EXERCISE: Could you please count how many lines in the data below hold the string "none"? Reply with only the number.

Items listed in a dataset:
-- ===== LEMMAS AND PROOFS =====
theorem rangeR : PySem.List.pyRange 2011 2023 2 = [2011, 2013, 2015, 2017, 2019, 2021] := by decide
theorem rangeT : PySem.List.pyRange 2011 2023 1 = [2011, 2012, 2013, 2014, 2015, 2016, 2017, 2018, 2019, 2020, 2021, 2022] := by decide
set_option maxHeartbeats 1000000 in
theorem regLow (year : Int) (hhi : year < (2011 : Int)) :
    get_stewi_invent_years year = get_stewi_invent_years_alt year := by
  have aE : linear_search ([2014, 2016, 2018, 2019, 2020, 2021] : List Int) year = (-1 : Int) := by
    rw [linear_search, show PySem.List.pyRange ((([2014, 2016, 2018, 2019, 2020, 2021] : List Int).length : Int) - 1) (-1) (-1) = [5, 4, 3, 2, 1, 0] from by decide]
    simp only [lsGo]
    norm_num [PySem.List.pyGet?, PySem.List.pyIdx?, show ((0:Int).toNat) = 0 from rfl, show ((1:Int).toNat) = 1 from rfl, show ((2:Int).toNat) = 2 from rfl, show ((3:Int).toNat) = 3 from rfl, show ((4:Int).toNat) = 4 from rfl, show ((5:Int).toNat) = 5 from rfl, show ((6:Int).toNat) = 6 from rfl, show ((7:Int).toNat) = 7 from rfl, show ((8:Int).toNat) = 8 from rfl, show ((9:Int).toNat) = 9 from rfl, show ((10:Int).toNat) = 10 from rfl, show ((11:Int).toNat) = 11 from rfl, List.getElem_cons_succ, List.getElem_cons_zero, show ¬((2014:Int) ≤ year) from by omega, show ¬((2016:Int) ≤ year) from by omega, show ¬((2018:Int) ≤ year) from by omega, show ¬((2019:Int) ≤ year) from by omega, show ¬((2020:Int) ≤ year) from by omega, show ¬((2021:Int) ≤ year) from by omega]
  have bE : latest_le ([2014, 2016, 2018, 2019, 2020, 2021] : List Int) year = none := by
    simp only [latest_le, latGo]
    norm_num [show ((2014:Int) > year) from by omega]
  have aN : linear_search ([2011, 2014, 2017, 2020] : List Int) year = (-1 : Int) := by
    rw [linear_search, show PySem.List.pyRange ((([2011, 2014, 2017, 2020] : List Int).length : Int) - 1) (-1) (-1) = [3, 2, 1, 0] from by decide]
    simp only [lsGo]
    norm_num [PySem.List.pyGet?, PySem.List.pyIdx?, show ((0:Int).toNat) = 0 from rfl, show ((1:Int).toNat) = 1 from rfl, show ((2:Int).toNat) = 2 from rfl, show ((3:Int).toNat) = 3 from rfl, show ((4:Int).toNat) = 4 from rfl, show ((5:Int).toNat) = 5 from rfl, show ((6:Int).toNat) = 6 from rfl, show ((7:Int).toNat) = 7 from rfl, show ((8:Int).toNat) = 8 from rfl, show ((9:Int).toNat) = 9 from rfl, show ((10:Int).toNat) = 10 from rfl, show ((11:Int).toNat) = 11 from rfl, List.getElem_cons_succ, List.getElem_cons_zero, show ¬((2011:Int) ≤ year) from by omega, show ¬((2014:Int) ≤ year) from by omega, show ¬((2017:Int) ≤ year) from by omega, show ¬((2020:Int) ≤ year) from by omega]
  have bN : latest_le ([2011, 2014, 2017, 2020] : List Int) year = none := by
    simp only [latest_le, latGo]
    norm_num [show ((2011:Int) > year) from by omega]
  have aR : linear_search ([2011, 2013, 2015, 2017, 2019, 2021] : List Int) year = (-1 : Int) := by
    rw [linear_search, show PySem.List.pyRange ((([2011, 2013, 2015, 2017, 2019, 2021] : List Int).length : Int) - 1) (-1) (-1) = [5, 4, 3, 2, 1, 0] from by decide]
    simp only [lsGo]
    norm_num [PySem.List.pyGet?, PySem.List.pyIdx?, show ((0:Int).toNat) = 0 from rfl, show ((1:Int).toNat) = 1 from rfl, show ((2:Int).toNat) = 2 from rfl, show ((3:Int).toNat) = 3 from rfl, show ((4:Int).toNat) = 4 from rfl, show ((5:Int).toNat) = 5 from rfl, show ((6:Int).toNat) = 6 from rfl, show ((7:Int).toNat) = 7 from rfl, show ((8:Int).toNat) = 8 from rfl, show ((9:Int).toNat) = 9 from rfl, show ((10:Int).toNat) = 10 from rfl, show ((11:Int).toNat) = 11 from rfl, List.getElem_cons_succ, List.getElem_cons_zero, show ¬((2011:Int) ≤ year) from by omega, show ¬((2013:Int) ≤ year) from by omega, show ¬((2015:Int) ≤ year) from by omega, show ¬((2017:Int) ≤ year) from by omega, show ¬((2019:Int) ≤ year) from by omega, show ¬((2021:Int) ≤ year) from by omega]
  have bR : latest_le ([2011, 2013, 2015, 2017, 2019, 2021] : List Int) year = none := by
    simp only [latest_le, latGo]
    norm_num [show ((2011:Int) > year) from by omega]
  have aT : linear_search ([2011, 2012, 2013, 2014, 2015, 2016, 2017, 2018, 2019, 2020, 2021, 2022] : List Int) year = (-1 : Int) := by
    rw [linear_search, show PySem.List.pyRange ((([2011, 2012, 2013, 2014, 2015, 2016, 2017, 2018, 2019, 2020, 2021, 2022] : List Int).length : Int) - 1) (-1) (-1) = [11, 10, 9, 8, 7, 6, 5, 4, 3, 2, 1, 0] from by decide]
    simp only [lsGo]
    norm_num [PySem.List.pyGet?, PySem.List.pyIdx?, show ((0:Int).toNat) = 0 from rfl, show ((1:Int).toNat) = 1 from rfl, show ((2:Int).toNat) = 2 from rfl, show ((3:Int).toNat) = 3 from rfl, show ((4:Int).toNat) = 4 from rfl, show ((5:Int).toNat) = 5 from rfl, show ((6:Int).toNat) = 6 from rfl, show ((7:Int).toNat) = 7 from rfl, show ((8:Int).toNat) = 8 from rfl, show ((9:Int).toNat) = 9 from rfl, show ((10:Int).toNat) = 10 from rfl, show ((11:Int).toNat) = 11 from rfl, List.getElem_cons_succ, List.getElem_cons_zero, show ¬((2011:Int) ≤ year) from by omega, show ¬((2012:Int) ≤ year) from by omega, show ¬((2013:Int) ≤ year) from by omega, show ¬((2014:Int) ≤ year) from by omega, show ¬((2015:Int) ≤ year) from by omega, show ¬((2016:Int) ≤ year) from by omega, show ¬((2017:Int) ≤ year) from by omega, show ¬((2018:Int) ≤ year) from by omega, show ¬((2019:Int) ≤ year) from by omega, show ¬((2020:Int) ≤ year) from by omega, show ¬((2021:Int) ≤ year) from by omega, show ¬((2022:Int) ≤ year) from by omega]
  have bT : latest_le ([2011, 2012, 2013, 2014, 2015, 2016, 2017, 2018, 2019, 2020, 2021, 2022] : List Int) year = none := by
    simp only [latest_le, latGo]
    norm_num [show ((2011:Int) > year) from by omega]
  simp only [get_stewi_invent_years, get_stewi_invent_years_alt, rangeR, rangeT,
    List.foldl_cons, List.foldl_nil, List.filterMap_cons, List.filterMap_nil,
    aE, aN, aR, aT, bE, bN, bR, bT]
  decide
set_option maxHeartbeats 1000000 in
theorem regHigh (year : Int) (hlo : (2022 : Int) ≤ year) :
    get_stewi_invent_years year = get_stewi_invent_years_alt year := by
  have aE : linear_search ([2014, 2016, 2018, 2019, 2020, 2021] : List Int) year = (5 : Int) := by
    rw [linear_search, show PySem.List.pyRange ((([2014, 2016, 2018, 2019, 2020, 2021] : List Int).length : Int) - 1) (-1) (-1) = [5, 4, 3, 2, 1, 0] from by decide]
    simp only [lsGo]
    norm_num [PySem.List.pyGet?, PySem.List.pyIdx?, show ((0:Int).toNat) = 0 from rfl, show ((1:Int).toNat) = 1 from rfl, show ((2:Int).toNat) = 2 from rfl, show ((3:Int).toNat) = 3 from rfl, show ((4:Int).toNat) = 4 from rfl, show ((5:Int).toNat) = 5 from rfl, show ((6:Int).toNat) = 6 from rfl, show ((7:Int).toNat) = 7 from rfl, show ((8:Int).toNat) = 8 from rfl, show ((9:Int).toNat) = 9 from rfl, show ((10:Int).toNat) = 10 from rfl, show ((11:Int).toNat) = 11 from rfl, List.getElem_cons_succ, List.getElem_cons_zero, show ((2014:Int) ≤ year) from by omega, show ((2016:Int) ≤ year) from by omega, show ((2018:Int) ≤ year) from by omega, show ((2019:Int) ≤ year) from by omega, show ((2020:Int) ≤ year) from by omega, show ((2021:Int) ≤ year) from by omega]
  have bE : latest_le ([2014, 2016, 2018, 2019, 2020, 2021] : List Int) year = some (2021 : Int) := by
    simp only [latest_le, latGo]
    norm_num [show ¬((2014:Int) > year) from by omega, show ¬((2016:Int) > year) from by omega, show ¬((2018:Int) > year) from by omega, show ¬((2019:Int) > year) from by omega, show ¬((2020:Int) > year) from by omega, show ¬((2021:Int) > year) from by omega]
  have aN : linear_search ([2011, 2014, 2017, 2020] : List Int) year = (3 : Int) := by
    rw [linear_search, show PySem.List.pyRange ((([2011, 2014, 2017, 2020] : List Int).length : Int) - 1) (-1) (-1) = [3, 2, 1, 0] from by decide]
    simp only [lsGo]
    norm_num [PySem.List.pyGet?, PySem.List.pyIdx?, show ((0:Int).toNat) = 0 from rfl, show ((1:Int).toNat) = 1 from rfl, show ((2:Int).toNat) = 2 from rfl, show ((3:Int).toNat) = 3 from rfl, show ((4:Int).toNat) = 4 from rfl, show ((5:Int).toNat) = 5 from rfl, show ((6:Int).toNat) = 6 from rfl, show ((7:Int).toNat) = 7 from rfl, show ((8:Int).toNat) = 8 from rfl, show ((9:Int).toNat) = 9 from rfl, show ((10:Int).toNat) = 10 from rfl, show ((11:Int).toNat) = 11 from rfl, List.getElem_cons_succ, List.getElem_cons_zero, show ((2011:Int) ≤ year) from by omega, show ((2014:Int) ≤ year) from by omega, show ((2017:Int) ≤ year) from by omega, show ((2020:Int) ≤ year) from by omega]
  have bN : latest_le ([2011, 2014, 2017, 2020] : List Int) year = some (2020 : Int) := by
    simp only [latest_le, latGo]
    norm_num [show ¬((2011:Int) > year) from by omega, show ¬((2014:Int) > year) from by omega, show ¬((2017:Int) > year) from by omega, show ¬((2020:Int) > year) from by omega]
  have aR : linear_search ([2011, 2013, 2015, 2017, 2019, 2021] : List Int) year = (5 : Int) := by
    rw [linear_search, show PySem.List.pyRange ((([2011, 2013, 2015, 2017, 2019, 2021] : List Int).length : Int) - 1) (-1) (-1) = [5, 4, 3, 2, 1, 0] from by decide]
    simp only [lsGo]
    norm_num [PySem.List.pyGet?, PySem.List.pyIdx?, show ((0:Int).toNat) = 0 from rfl, show ((1:Int).toNat) = 1 from rfl, show ((2:Int).toNat) = 2 from rfl, show ((3:Int).toNat) = 3 from rfl, show ((4:Int).toNat) = 4 from rfl, show ((5:Int).toNat) = 5 from rfl, show ((6:Int).toNat) = 6 from rfl, show ((7:Int).toNat) = 7 from rfl, show ((8:Int).toNat) = 8 from rfl, show ((9:Int).toNat) = 9 from rfl, show ((10:Int).toNat) = 10 from rfl, show ((11:Int).toNat) = 11 from rfl, List.getElem_cons_succ, List.getElem_cons_zero, show ((2011:Int) ≤ year) from by omega, show ((2013:Int) ≤ year) from by omega, show ((2015:Int) ≤ year) from by omega, show ((2017:Int) ≤ year) from by omega, show ((2019:Int) ≤ year) from by omega, show ((2021:Int) ≤ year) from by omega]
  have bR : latest_le ([2011, 2013, 2015, 2017, 2019, 2021] : List Int) year = some (2021 : Int) := by
    simp only [latest_le, latGo]
    norm_num [show ¬((2011:Int) > year) from by omega, show ¬((2013:Int) > year) from by omega, show ¬((2015:Int) > year) from by omega, show ¬((2017:Int) > year) from by omega, show ¬((2019:Int) > year) from by omega, show ¬((2021:Int) > year) from by omega]
  have aT : linear_search ([2011, 2012, 2013, 2014, 2015, 2016, 2017, 2018, 2019, 2020, 2021, 2022] : List Int) year = (11 : Int) := by
    rw [linear_search, show PySem.List.pyRange ((([2011, 2012, 2013, 2014, 2015, 2016, 2017, 2018, 2019, 2020, 2021, 2022] : List Int).length : Int) - 1) (-1) (-1) = [11, 10, 9, 8, 7, 6, 5, 4, 3, 2, 1, 0] from by decide]
    simp only [lsGo]
    norm_num [PySem.List.pyGet?, PySem.List.pyIdx?, show ((0:Int).toNat) = 0 from rfl, show ((1:Int).toNat) = 1 from rfl, show ((2:Int).toNat) = 2 from rfl, show ((3:Int).toNat) = 3 from rfl, show ((4:Int).toNat) = 4 from rfl, show ((5:Int).toNat) = 5 from rfl, show ((6:Int).toNat) = 6 from rfl, show ((7:Int).toNat) = 7 from rfl, show ((8:Int).toNat) = 8 from rfl, show ((9:Int).toNat) = 9 from rfl, show ((10:Int).toNat) = 10 from rfl, show ((11:Int).toNat) = 11 from rfl, List.getElem_cons_succ, List.getElem_cons_zero, show ((2011:Int) ≤ year) from by omega, show ((2012:Int) ≤ year) from by omega, show ((2013:Int) ≤ year) from by omega, show ((2014:Int) ≤ year) from by omega, show ((2015:Int) ≤ year) from by omega, show ((2016:Int) ≤ year) from by omega, show ((2017:Int) ≤ year) from by omega, show ((2018:Int) ≤ year) from by omega, show ((2019:Int) ≤ year) from by omega, show ((2020:Int) ≤ year) from by omega, show ((2021:Int) ≤ year) from by omega, show ((2022:Int) ≤ year) from by omega]
  have bT : latest_le ([2011, 2012, 2013, 2014, 2015, 2016, 2017, 2018, 2019, 2020, 2021, 2022] : List Int) year = some (2022 : Int) := by
    simp only [latest_le, latGo]
    norm_num [show ¬((2011:Int) > year) from by omega, show ¬((2012:Int) > year) from by omega, show ¬((2013:Int) > year) from by omega, show ¬((2014:Int) > year) from by omega, show ¬((2015:Int) > year) from by omega, show ¬((2016:Int) > year) from by omega, show ¬((2017:Int) > year) from by omega, show ¬((2018:Int) > year) from by omega, show ¬((2019:Int) > year) from by omega, show ¬((2020:Int) > year) from by omega, show ¬((2021:Int) > year) from by omega, show ¬((2022:Int) > year) from by omega]
  simp only [get_stewi_invent_years, get_stewi_invent_years_alt, rangeR, rangeT,
    List.foldl_cons, List.foldl_nil, List.filterMap_cons, List.filterMap_nil,
    aE, aN, aR, aT, bE, bN, bR, bT]
  decide
-- ===== VERDICT (by name: the statement is the Claim_ definition above) =====
set_option maxHeartbeats 4000000 in
theorem get_stewi_invent_years_spec : Claim_equal_get_stewi_invent_years := by
  intro year _
  show get_stewi_invent_years year = get_stewi_invent_years_alt year
  by_cases h : year < 2011
  · exact regLow year h
  by_cases h2 : (2022 : Int) ≤ year
  · exact regHigh year h2
  have g : (2011 : Int) ≤ year := by omega
  have g2 : year < (2022 : Int) := by omega
  interval_cases year <;> decide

FINISHED TASK: 4